I have called and written commissioners and the mayor about this and it always seems to fall oonto deaf ears. It's something we should all rally around -- write letters, make phone calls, do something...

You're preaching to the choir. As awesome as that would be the politicos wont let it happen.

I believe the problems there are two-fold.

 

1. The land has already been committed to other uses, two museums (I'm not debating the worthiness of it, it's a fact of life).

 

2. My understanding is the land under Bi-Centennial Park is a labyrinth of steampipes, electrical and communications conduits that would make constructing something as large as a baseball stadium impossible.

 

That said, it is an obvious choice.

The other thing is that the Port of Miami is dead set against a baseball stadium at BP.

 

Considering they may never get their tunnel-link to 395, the port truck traffic won't stand for 81+ home dates, clogging roadways where they now are pretty empty every single night after 8 PM.

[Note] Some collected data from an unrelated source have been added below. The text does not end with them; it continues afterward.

theorem pvLoopA_run (r : List pvF) (rest : List pvF) (fss : List (List pvF))
    (sizes : PySem.Set Int) (s : Int) (c : Nat)
    (hu : ∀ x ∈ r, x.1 = s) (hs : s ≠ 0) (hc : c ≤ fss.length) :
    pvLoopA (r ++ rest) fss sizes s c
      = pvLoopA rest (fss.take c ++ pvBkAdd (fss.drop c) r) sizes s (c + r.length) := by
  induction r generalizing fss c with
  | nil => simp [pvBkAdd]
  | cons x xs ih =>
    have hx : x.1 = s := hu x (by simp)
    have hcond : (s == 0 || x.1 != s) = false := by
      simp [hx, hs]
    simp only [List.cons_append, pvLoopA, hcond, Bool.false_eq_true, if_false]
    have hlen : (pvPlace fss c x).length = c + 1 + (fss.drop c).tail.length := by
      rw [pvPlace_eq fss c x hc]
      simp [List.length_take, Nat.min_eq_left hc]
      omega
    rw [ih (pvPlace fss c x) (c + 1) (fun y hy => hu y (by simp [hy])) (by omega)]
    congr 1
    · rw [pvPlace_eq fss c x hc]
      have htk : (fss.take c).length = c := by simp [Nat.min_eq_left hc]
      rw [List.take_append, List.drop_append]
      rw [htk]
      simp only [Nat.add_sub_cancel_left]
      rw [List.take_of_length_le (by omega), List.take_succ_cons, List.take_zero,
          List.drop_succ_cons, List.drop_zero]
      have hdrop : List.drop (c + 1) (List.take c fss) = [] :=
        List.drop_of_length_le (by rw [htk]; omega)
      rw [hdrop]
      cases hdc : fss.drop c with
      | nil => simp [pvBkAdd]
      | cons d0 ds => simp [pvBkAdd]
    · simp; omega

theorem pvPlace_zero (fss : List (List pvF)) (f : pvF) :
    pvPlace fss 0 f = (fss.headD [] ++ [f]) :: fss.tail := by
  rw [pvPlace_eq fss 0 f (by omega)]; simp

theorem pvBkAdd_cons (fss : List (List pvF)) (f : pvF) (r : List pvF) :
    pvBkAdd fss (f :: r) = (fss.headD [] ++ [f]) :: pvBkAdd fss.tail r := by
  cases fss <;> simp [pvBkAdd]

theorem pvLoopA_runs (rs : List (List pvF)) (fss : List (List pvF))
    (sizes : PySem.Set Int) (size : Int) (counter : Nat)
    (h1 : ∀ r ∈ rs, r ≠ [] ∧ (∀ x ∈ r, x.1 = pvHeadSize r) ∧ (pvHeadSize r = 0 → r.length = 1))
    (h4 : List.IsChain (fun a b => pvHeadSize a = 0 ∨ pvHeadSize b ≠ pvHeadSize a) rs)
    (h5 : rs ≠ [] → (size = 0 ∨ pvHeadSize (rs.headD []) ≠ size))
    (h6 : ∀ r ∈ rs, ¬ pvHeadSize r ∈ sizes)
    (h7 : (rs.map pvHeadSize).Nodup) :
    pvLoopA rs.flatten fss sizes size counter = some (rs.foldl pvBkAdd fss) := by
  induction rs generalizing fss sizes size counter with
  | nil => simp [pvLoopA]
  | cons r rs' ih =>
    obtain ⟨hrne, hru, hrz⟩ := h1 r (by simp)
    cases r with
    | nil => exact absurd rfl hrne
    | cons f r' =>
      have hf : f.1 = pvHeadSize (f :: r') := hru f (by simp)
      have hfire : size = 0 ∨ pvHeadSize (f :: r') ≠ size := by
        simpa using h5 (by simp)
      have hcond : (size == 0 || f.1 != size) = true := by
        rcases hfire with h | h <;> simp [hf, h]
      have hcont : sizes.contains f.1 = false := by
        have := h6 (f :: r') (by simp)
        rw [hf]
        simp only [PySem.Set.contains_eq_listContains, List.contains_eq_mem]
        simpa using this
      have hstep : pvLoopA ((f :: r') ++ rs'.flatten) fss sizes size counter
          = pvLoopA (r' ++ rs'.flatten) (pvPlace fss 0 f) (sizes.add f.1) f.1 1 := by
        simp only [List.cons_append, pvLoopA, hcond, if_true, hcont, Bool.false_eq_true, if_false]
      have hmid : pvLoopA (r' ++ rs'.flatten) (pvPlace fss 0 f) (sizes.add f.1) f.1 1
          = pvLoopA rs'.flatten (pvBkAdd fss (f :: r')) (sizes.add f.1) f.1 (f :: r').length := by
        by_cases hz0 : pvHeadSize (f :: r') = 0
        · have : (f :: r').length = 1 := hrz hz0
          have hr' : r' = [] := by simpa using this
          subst hr'
          rw [pvBkAdd_cons, pvPlace_zero]
          simp [pvBkAdd]
        · rw [pvLoopA_run r' rs'.flatten (pvPlace fss 0 f) (sizes.add f.1) f.1 1
              (fun y hy => by rw [hru y (by simp [hy])]; exact hf.symm ▸ rfl)
              (by rw [hf]; exact hz0)
              (by rw [pvPlace_zero]; simp)]
          rw [pvPlace_zero]
          simp only [List.take_succ_cons, List.take_zero, List.drop_succ_cons, List.drop_zero]
          rw [pvBkAdd_cons]
          simp [Nat.add_comm]
      rw [List.flatten_cons] at *
      rw [hstep, hmid]
      have hnotin : pvHeadSize (f :: r') ∉ rs'.map pvHeadSize := by
        have := h7
        simp only [List.map_cons, List.nodup_cons] at this
        exact this.1
      rw [hf]
      rw [ih (pvBkAdd fss (f :: r')) (sizes.add (pvHeadSize (f :: r'))) (pvHeadSize (f :: r')) (f :: r').length
          (fun q hq => h1 q (by simp [hq]))
          (by
            cases rs' with
            | nil => simp
            | cons q qs => exact (List.isChain_cons_cons.mp h4).2)
          (by
            intro hne
            cases rs' with
            | nil => exact absurd rfl hne
            | cons q qs =>
              have := (List.isChain_cons_cons.mp h4).1
              simpa using this)
          (by
            intro q hq
            have hmem := h6 q (by simp [hq])
            rw [PySem.Set.mem_add]
            push Not
            refine ⟨hmem, ?_⟩
            intro heq
            exact hnotin (heq ▸ List.mem_map_of_mem hq))
          (by
            have := h7
            simp only [List.map_cons, List.nodup_cons] at this
            exact this.2)]
      simp

theorem pvLoopB_runs (l : List pvF) (prev : Int) (cur : List pvF)
    (groups : List (List pvF)) (seen : PySem.Set Int)
    (hc : cur ≠ [])
    (hn : (((pvRunsGo prev cur l).map pvHeadSize).tail).Nodup)
    (hs : ∀ h ∈ ((pvRunsGo prev cur l).map pvHeadSize).tail, ¬ h ∈ seen) :
    pvLoopB l groups seen cur prev
      = some (groups ++ (pvRunsGo prev cur l).dropLast, (pvRunsGo prev cur l).getLastD []) := by
  induction l generalizing prev cur groups seen with
  | nil => simp [pvLoopB, pvRunsGo]
  | cons f rest ih =>
    by_cases hcond : (prev == 0 || f.1 != prev) = true
    · have hgo : pvRunsGo prev cur (f :: rest) = cur :: pvRunsGo f.1 [f] rest := by
        simp only [pvRunsGo, hcond, if_true]
      cases hq : pvRunsGo f.1 [f] rest with
      | nil => exact absurd hq (pvRunsGo_ne_nil rest f.1 [f])
      | cons q qs =>
        have hq0 : pvHeadSize q = f.1 := by
          have := pvRunsGo_head_size rest f.1 [f] (by simp)
          rw [hq] at this
          simpa [pvHeadSize] using this
        have htail : ((pvRunsGo prev cur (f :: rest)).map pvHeadSize).tail
            = pvHeadSize q :: qs.map pvHeadSize := by
          rw [hgo, hq]; simp
        rw [htail] at hn hs
        have hcont : seen.contains f.1 = false := by
          have := hs (pvHeadSize q) (by simp)
          rw [hq0] at this
          simp only [PySem.Set.contains_eq_listContains, List.contains_eq_mem]
          simpa using this
        have hrunne : cur.isEmpty = false := by
          cases cur with
          | nil => exact absurd rfl hc
          | cons a t => rfl
        have hstep : pvLoopB (f :: rest) groups seen cur prev
            = pvLoopB rest (groups ++ [cur]) (seen.add f.1) [f] f.1 := by
          simp only [pvLoopB, hcond, if_true, hcont, Bool.false_eq_true, if_false, hrunne]
        have hn' : ((pvRunsGo f.1 [f] rest).map pvHeadSize).tail.Nodup := by
          rw [hq]; simp only [List.map_cons, List.tail_cons]
          exact (List.nodup_cons.mp hn).2
        have hs' : ∀ h ∈ ((pvRunsGo f.1 [f] rest).map pvHeadSize).tail, ¬ h ∈ seen.add f.1 := by
          rw [hq]; simp only [List.map_cons, List.tail_cons]
          intro h hh
          rw [PySem.Set.mem_add]
          push Not
          constructor
          · exact hs h (by simp [hh])
          · intro heq
            have hne : pvHeadSize q ∉ qs.map pvHeadSize := (List.nodup_cons.mp hn).1
            rw [← hq0] at heq
            exact hne (heq ▸ hh)
        rw [hstep, ih f.1 [f] (groups ++ [cur]) (seen.add f.1) (by simp) hn' hs']
        rw [hgo, hq]
        simp
    · have hcond' : prev ≠ 0 ∧ f.1 = prev := by
        simp only [Bool.or_eq_true, beq_iff_eq, bne_iff_ne, ne_eq, not_or, not_not] at hcond
        exact hcond
      have hgo : pvRunsGo prev cur (f :: rest) = pvRunsGo prev (cur ++ [f]) rest := by
        simp only [pvRunsGo]
        rw [if_neg (by simp [hcond'.1, hcond'.2])]
      have hstep : pvLoopB (f :: rest) groups seen cur prev
          = pvLoopB rest groups seen (cur ++ [f]) prev := by
        simp only [pvLoopB]
        rw [if_neg (by simp [hcond'.1, hcond'.2])]
      rw [hstep, hgo]
      rw [hgo] at hn hs
      exact ih prev (cur ++ [f]) groups seen (by simp) hn hs

theorem pvBkAdd_nil (r : List pvF) : pvBkAdd [] r = r.map (fun x => [x]) := by
  induction r with
  | nil => rfl
  | cons x xs ih => simp [pvBkAdd, ih]

theorem pvBkAdd_of_length_eq (fss : List (List pvF)) (r : List pvF) (h : fss.length = r.length) :
    pvBkAdd fss r = List.zipWith (fun b x => b ++ [x]) fss r := by
  induction fss generalizing r with
  | nil => cases r with | nil => rfl | cons x xs => simp at h
  | cons b bs ih =>
    cases r with
    | nil => simp at h
    | cons x xs => simp only [pvBkAdd, List.zipWith]; rw [ih xs (by simpa using h)]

A stadium there would provide by far the greatest view in all of professional sports.

 

The bay to the east and northeast

 

Downtown Miami to the south and west

 

Midtown to the north and west

 

Wow.

80 plus games min. In a downtown park would be a winfall but you would need some serious cash owners that know the politics LOCALLY etc. arson, huzienga, Frost, Perez etc. but heck if they can pack the Heat arena 40 games why not 80 we could be at least 20=30 thou a game min.

It didn't stop anyone from building the AAA.

It didn't stop anyone from building the AAA.

The damage potential is huge, particularly from storm surge, and especially if they don't put a roof on it.

Don't you think professional architects and contractors know more planning and designing a stadium than you do? I wouldn't worry your pretty little head about it.

It didn't stop anyone from building the AAA.

The damage potential is huge, particularly from storm surge, and especially if they don't put a roof on it.

 

There is no chance that the new stadium doesn't have a roof on it, that would just defeat the main purpose of building the new stadium in the first place.